[Start of section]

-- pv_equiv track=rewrite | github.com/yash98/Color-Quantization-Color-Transfer | src/quantize/median_cut.py | select_channel
-- ===== SOURCE A (Python) =====
-- def select_channel(bucket):
-- 	max_r = 255
-- 	max_g = 255
-- 	max_b = 255
-- 	min_r = 0
-- 	min_g = 0
-- 	min_b = 0
--
-- 	for r, g, b in bucket:
-- 		max_r = max(max_r, r)
-- 		max_g = max(max_g, g)
-- 		max_b = max(max_b, b)
-- 		min_r = min(min_r, r)
-- 		min_g = min(min_g, g)
-- 		min_b = min(min_b, b)
--
-- 	ranges = [max_r - min_r, max_g - min_g, max_b - min_b]
-- 	return ranges.index(max(ranges))
-- ===== SOURCE B (Python) =====
-- def select_channel(bucket):
-- 	ranges = []
-- 	for ch in range(3):
-- 		s = sorted([0, 255] + [p[ch] for p in bucket])
-- 		ranges.append(s[-1] - s[0])
-- 	if ranges[0] >= ranges[1] and ranges[0] >= ranges[2]:
-- 		return 0
-- 	if ranges[1] >= ranges[2]:
-- 		return 1
-- 	return 2
-- ===== Notes on version B (the rewrite author's own statement) =====
-- stated objective: alternative
-- what changed: B replaces A's fused single pass over six running min/max accumulators with a sort-based method: each channel's seeded value list ([0,255]+values) is sorted and its range read off as last-minus-first, and the final ranges.index(max(ranges)) is replaced by an explicit first-tie comparison chain over the three ranges.
import Mathlib
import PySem

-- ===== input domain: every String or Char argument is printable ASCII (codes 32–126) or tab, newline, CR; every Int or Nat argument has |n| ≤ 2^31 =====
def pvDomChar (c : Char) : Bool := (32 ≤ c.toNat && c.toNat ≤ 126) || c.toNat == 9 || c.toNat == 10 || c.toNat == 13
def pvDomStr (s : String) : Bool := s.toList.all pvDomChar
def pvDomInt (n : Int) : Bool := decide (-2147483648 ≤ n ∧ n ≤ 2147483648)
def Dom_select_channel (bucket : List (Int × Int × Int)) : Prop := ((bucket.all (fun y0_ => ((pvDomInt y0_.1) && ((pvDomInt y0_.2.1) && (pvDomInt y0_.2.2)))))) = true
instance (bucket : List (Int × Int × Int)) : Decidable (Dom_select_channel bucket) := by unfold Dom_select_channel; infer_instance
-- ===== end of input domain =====

-- B computes each channel's range by sorting the seeded channel values and reading last-minus-first, and picks the argmax by an explicit comparison chain, instead of A's fused six-accumulator pass with ranges.index(max(ranges)); objective: alternative.
-- ===== PORT A =====
def select_channel (bucket : List (Int × Int × Int)) : Int :=
  let st := bucket.foldl
    (fun (s : Int × Int × Int × Int × Int × Int) p =>
      (max s.1 p.1, max s.2.1 p.2.1, max s.2.2.1 p.2.2,
       min s.2.2.2.1 p.1, min s.2.2.2.2.1 p.2.1, min s.2.2.2.2.2 p.2.2))
    (255, 255, 255, 0, 0, 0)
  let ranges : List Int :=
    [st.1 - st.2.2.2.1, st.2.1 - st.2.2.2.2.1, st.2.2.1 - st.2.2.2.2.2]
  -- ranges.index(max(ranges)); ranges is nonempty so the defaults are unreachable
  match PySem.List.max? ranges (fun x => x) with
  | some m => ((PySem.List.index? ranges m).getD 0 : Nat)
  | none => 0

-- ===== PORT B =====
-- dynamic tuple index p[ch] for ch ∈ {0,1,2}
def pvGetCh (p : Int × Int × Int) (ch : Int) : Int :=
  if ch = 0 then p.1 else if ch = 1 then p.2.1 else p.2.2

def select_channel_alt (bucket : List (Int × Int × Int)) : Int :=
  let ranges : List Int :=
    (PySem.List.pyRange 0 3 1).foldl
      (fun rs ch =>
        let s := PySem.List.sorted ([0, 255] ++ bucket.map (fun p => pvGetCh p ch)) (fun x => x) false
        rs ++ [PySem.List.pyGetD s (-1) 0 - PySem.List.pyGetD s 0 0]) []
  if PySem.List.pyGetD ranges 0 0 ≥ PySem.List.pyGetD ranges 1 0 ∧
     PySem.List.pyGetD ranges 0 0 ≥ PySem.List.pyGetD ranges 2 0 then 0
  else if PySem.List.pyGetD ranges 1 0 ≥ PySem.List.pyGetD ranges 2 0 then 1
  else 2

-- ===== PRECONDITION & SPEC =====
def Spec_select_channel (bucket : List (Int × Int × Int)) (out : Int) : Prop := out = select_channel_alt bucket
instance (bucket : List (Int × Int × Int)) (out : Int) : Decidable (Spec_select_channel bucket out) := by unfold Spec_select_channel; infer_instance

-- ===== CLAIM (what is proved, stated in full; the proofs are below) =====
def Claim_equal_select_channel : Prop := ∀ (bucket : List (Int × Int × Int)), Dom_select_channel bucket → Spec_select_channel bucket (select_channel bucket)

-- ===== LEMMAS AND PROOFS =====

-- fold-min facts specific to the seeded channel lists
theorem foldl_min_le_init (l : List Int) (a : Int) : l.foldl min a ≤ a := by
  induction l generalizing a with
  | nil => simp
  | cons x t ih => exact le_trans (ih (min a x)) (min_le_left _ _)

theorem foldl_min_le_mem (l : List Int) (a x : Int) (hx : x ∈ l) : l.foldl min a ≤ x := by
  induction l generalizing a with
  | nil => cases hx
  | cons y t ih =>
    rcases List.mem_cons.1 hx with h | h
    · subst h; exact le_trans (foldl_min_le_init t _) (min_le_right _ _)
    · exact ih _ h

theorem foldl_min_mem_or (l : List Int) (a : Int) : l.foldl min a = a ∨ l.foldl min a ∈ l := by
  induction l generalizing a with
  | nil => left; rfl
  | cons x t ih =>
    simp only [List.foldl]
    rcases ih (min a x) with h | h
    · rcases min_cases a x with ⟨he, _⟩ | ⟨he, _⟩
      · left; rw [h, he]
      · right; rw [h, he]; simp
    · right; exact List.mem_cons_of_mem _ h

theorem foldl_max_le_init (l : List Int) (a : Int) : a ≤ l.foldl max a := by
  induction l generalizing a with
  | nil => simp
  | cons x t ih => exact le_trans (le_max_left _ _) (ih (max a x))

theorem foldl_max_le_mem (l : List Int) (a x : Int) (hx : x ∈ l) : x ≤ l.foldl max a := by
  induction l generalizing a with
  | nil => cases hx
  | cons y t ih =>
    rcases List.mem_cons.1 hx with h | h
    · subst h; exact le_trans (le_max_right _ _) (foldl_max_le_init t _)
    · exact ih _ h

theorem foldl_max_mem_or (l : List Int) (a : Int) : l.foldl max a = a ∨ l.foldl max a ∈ l := by
  induction l generalizing a with
  | nil => left; rfl
  | cons x t ih =>
    simp only [List.foldl]
    rcases ih (max a x) with h | h
    · rcases max_cases a x with ⟨he, _⟩ | ⟨he, _⟩
      · left; rw [h, he]
      · right; rw [h, he]; simp
    · right; exact List.mem_cons_of_mem _ h

-- head of the sorted seeded list is the running-min of A, last is the running-max
theorem sorted_head_eq_foldl_min (c : List Int) :
    PySem.List.pyGetD (PySem.List.sorted ((0 : Int) :: 255 :: c) (fun x => x) false) 0 0
      = c.foldl min 0 := by
  have hne : PySem.List.sorted ((0 : Int) :: 255 :: c) (fun x => x) false ≠ [] := by
    intro h
    rw [PySem.List.sorted_eq_nil_iff] at h
    exact List.cons_ne_nil _ _ h
  obtain ⟨m, t, hmt⟩ := List.exists_cons_of_ne_nil hne
  have hmem : m ∈ (0 : Int) :: 255 :: c := by
    have : m ∈ PySem.List.sorted ((0 : Int) :: 255 :: c) (fun x => x) false := by
      rw [hmt]; exact List.mem_cons_self
    exact (PySem.List.mem_sorted _ _ _ _).1 this
  have hle : ∀ y ∈ (0 : Int) :: 255 :: c, m ≤ y :=
    PySem.List.key_head_sorted_le _ (fun x : Int => x) hmt
  have h0 : m ≤ 0 := hle 0 (by simp)
  rw [hmt, PySem.List.pyGetD_zero_cons]
  apply le_antisymm
  · rcases foldl_min_mem_or c 0 with h | h
    · rw [h]; exact h0
    · exact hle _ (by simp [h])
  · rcases List.mem_cons.1 hmem with h | h
    · subst h; exact foldl_min_le_init c 0
    · rcases List.mem_cons.1 h with h | h
      · exact le_trans (foldl_min_le_init c 0) (by omega)
      · exact foldl_min_le_mem c 0 m h

theorem sorted_last_eq_foldl_max (c : List Int) :
    PySem.List.pyGetD (PySem.List.sorted ((0 : Int) :: 255 :: c) (fun x => x) false) (-1) 0
      = c.foldl max 255 := by
  have hne : PySem.List.sorted ((0 : Int) :: 255 :: c) (fun x => x) false ≠ [] := by
    intro h
    rw [PySem.List.sorted_eq_nil_iff] at h
    exact List.cons_ne_nil _ _ h
  rw [PySem.List.pyGetD_neg_one _ _ hne]
  have hpair : (PySem.List.sorted ((0 : Int) :: 255 :: c) (fun x => x) false).Pairwise
      (fun a b : Int => a ≤ b) :=
    PySem.List.sorted_pairwise ((0 : Int) :: 255 :: c) (fun x : Int => x)
  have hrevne : (PySem.List.sorted ((0 : Int) :: 255 :: c) (fun x => x) false).reverse ≠ [] :=
    fun h => hne (List.reverse_eq_nil_iff.mp h)
  obtain ⟨M, t, hMt⟩ := List.exists_cons_of_ne_nil hrevne
  have hsplit : PySem.List.sorted ((0 : Int) :: 255 :: c) (fun x => x) false = t.reverse ++ [M] := by
    rw [← List.reverse_reverse (PySem.List.sorted ((0 : Int) :: 255 :: c) (fun x => x) false), hMt]
    simp
  have hlastM : (PySem.List.sorted ((0 : Int) :: 255 :: c) (fun x => x) false).getLast hne = M := by
    have h1 := List.getLast?_eq_some_getLast hne
    have h2 : (PySem.List.sorted ((0 : Int) :: 255 :: c) (fun x => x) false).getLast? = some M := by
      rw [hsplit]; exact List.getLast?_concat
    exact Option.some_inj.1 (h1.symm.trans h2)
  have hrevpair := List.pairwise_reverse.mpr hpair
  rw [hMt] at hrevpair
  have hge : ∀ y ∈ (0 : Int) :: 255 :: c, y ≤ M := by
    intro y hy
    have : y ∈ M :: t := by
      rw [← hMt, List.mem_reverse]
      exact (PySem.List.mem_sorted ((0 : Int) :: 255 :: c) (fun x : Int => x) false y).2 hy
    rcases List.mem_cons.1 this with h | h
    · omega
    · exact (List.pairwise_cons.1 hrevpair).1 y h
  have hmemM : M ∈ (0 : Int) :: 255 :: c := by
    have hMrev : M ∈ (PySem.List.sorted ((0 : Int) :: 255 :: c) (fun x => x) false).reverse := by
      rw [hMt]; exact List.mem_cons_self
    exact (PySem.List.mem_sorted ((0 : Int) :: 255 :: c) (fun x : Int => x) false M).1
      (List.mem_reverse.mp hMrev)
  have h255 : (255 : Int) ≤ M := hge 255 (by simp)
  rw [hlastM]
  apply le_antisymm
  · rcases List.mem_cons.1 hmemM with h | h
    · rw [h]; exact le_trans (by norm_num : (0:Int) ≤ 255) (foldl_max_le_init c 255)
    · rcases List.mem_cons.1 h with h | h
      · subst h; exact foldl_max_le_init c 255
      · exact foldl_max_le_mem c 255 M h
  · rcases foldl_max_mem_or c 255 with h | h
    · rw [h]; exact h255
    · exact hge _ (by simp [h])

-- A's fused fold over six accumulators splits into six per-column folds
theorem fold6 (bucket : List (Int × Int × Int)) :
    ∀ (a b c d e f : Int),
      bucket.foldl
        (fun (s : Int × Int × Int × Int × Int × Int) p =>
          (max s.1 p.1, max s.2.1 p.2.1, max s.2.2.1 p.2.2,
           min s.2.2.2.1 p.1, min s.2.2.2.2.1 p.2.1, min s.2.2.2.2.2 p.2.2))
        (a, b, c, d, e, f)
      = ((bucket.map (·.1)).foldl max a, (bucket.map (·.2.1)).foldl max b,
         (bucket.map (·.2.2)).foldl max c, (bucket.map (·.1)).foldl min d,
         (bucket.map (·.2.1)).foldl min e, (bucket.map (·.2.2)).foldl min f) := by
  induction bucket with
  | nil => intro a b c d e f; rfl
  | cons p t ih => intro a b c d e f; simp only [List.foldl, List.map]; exact ih _ _ _ _ _ _

-- the final step: first-tie argmax of a 3-list, A via ranges.index(max(ranges)), B via the comparison chain
theorem argmax3 (r0 r1 r2 : Int) :
    (match PySem.List.max? [r0, r1, r2] (fun x => x) with
      | some m => ((PySem.List.index? [r0, r1, r2] m).getD 0 : Nat)
      | none => (0 : Int))
    = (if r0 ≥ r1 ∧ r0 ≥ r2 then (0 : Int) else if r1 ≥ r2 then 1 else 2) := by
  simp only [PySem.List.max?, PySem.List.index?, List.foldl, List.idxOf?, List.findIdx?,
    List.findIdx?.go]
  norm_num
  split_ifs <;> simp_all <;> split_ifs <;> simp_all <;> first | omega | (split_ifs <;> simp_all)

-- ===== VERDICT (by name: the statement is the Claim_ definition above) =====
theorem select_channel_spec : Claim_equal_select_channel := by
  intro bucket _
  unfold Spec_select_channel select_channel select_channel_alt
  have hrange : PySem.List.pyRange 0 3 1 = [0, 1, 2] := by decide
  simp only [hrange, List.foldl, List.nil_append]
  simp only [fold6]
  have g0 : ∀ p : Int × Int × Int, pvGetCh p 0 = p.1 := by intro p; rfl
  have g1 : ∀ p : Int × Int × Int, pvGetCh p 1 = p.2.1 := by intro p; rfl
  have g2 : ∀ p : Int × Int × Int, pvGetCh p 2 = p.2.2 := by intro p; simp [pvGetCh]
  simp only [g0, g1, g2]
  have hc : ∀ c : List Int, ([0, 255] ++ c : List Int) = 0 :: 255 :: c := by intro c; rfl
  simp only [hc, sorted_head_eq_foldl_min, sorted_last_eq_foldl_max]
  simp only [List.cons_append, List.nil_append]
  have p1 : ∀ (a b c : Int), PySem.List.pyGetD [a, b, c] 1 0 = b := by intro a b c; rfl
  have p2 : ∀ (a b c : Int), PySem.List.pyGetD [a, b, c] 2 0 = c := by intro a b c; rfl
  simp only [PySem.List.pyGetD_zero_cons, p1, p2]
  rw [argmax3]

[End of section]

[Problem to work on]: Taking the entries above, restate exactly those lines that fall between the line with "0 with h | h" and the line with "(fun a b : Int", keeping both of those lines too.

[Written solution]:
  · rcases foldl_min_mem_or c 0 with h | h
    · rw [h]; exact h0
    · exact hle _ (by simp [h])
  · rcases List.mem_cons.1 hmem with h | h
    · subst h; exact foldl_min_le_init c 0
    · rcases List.mem_cons.1 h with h | h
      · exact le_trans (foldl_min_le_init c 0) (by omega)
      · exact foldl_min_le_mem c 0 m h

theorem sorted_last_eq_foldl_max (c : List Int) :
    PySem.List.pyGetD (PySem.List.sorted ((0 : Int) :: 255 :: c) (fun x => x) false) (-1) 0
      = c.foldl max 255 := by
  have hne : PySem.List.sorted ((0 : Int) :: 255 :: c) (fun x => x) false ≠ [] := by
    intro h
    rw [PySem.List.sorted_eq_nil_iff] at h
    exact List.cons_ne_nil _ _ h
  rw [PySem.List.pyGetD_neg_one _ _ hne]
  have hpair : (PySem.List.sorted ((0 : Int) :: 255 :: c) (fun x => x) false).Pairwise
      (fun a b : Int => a ≤ b) :=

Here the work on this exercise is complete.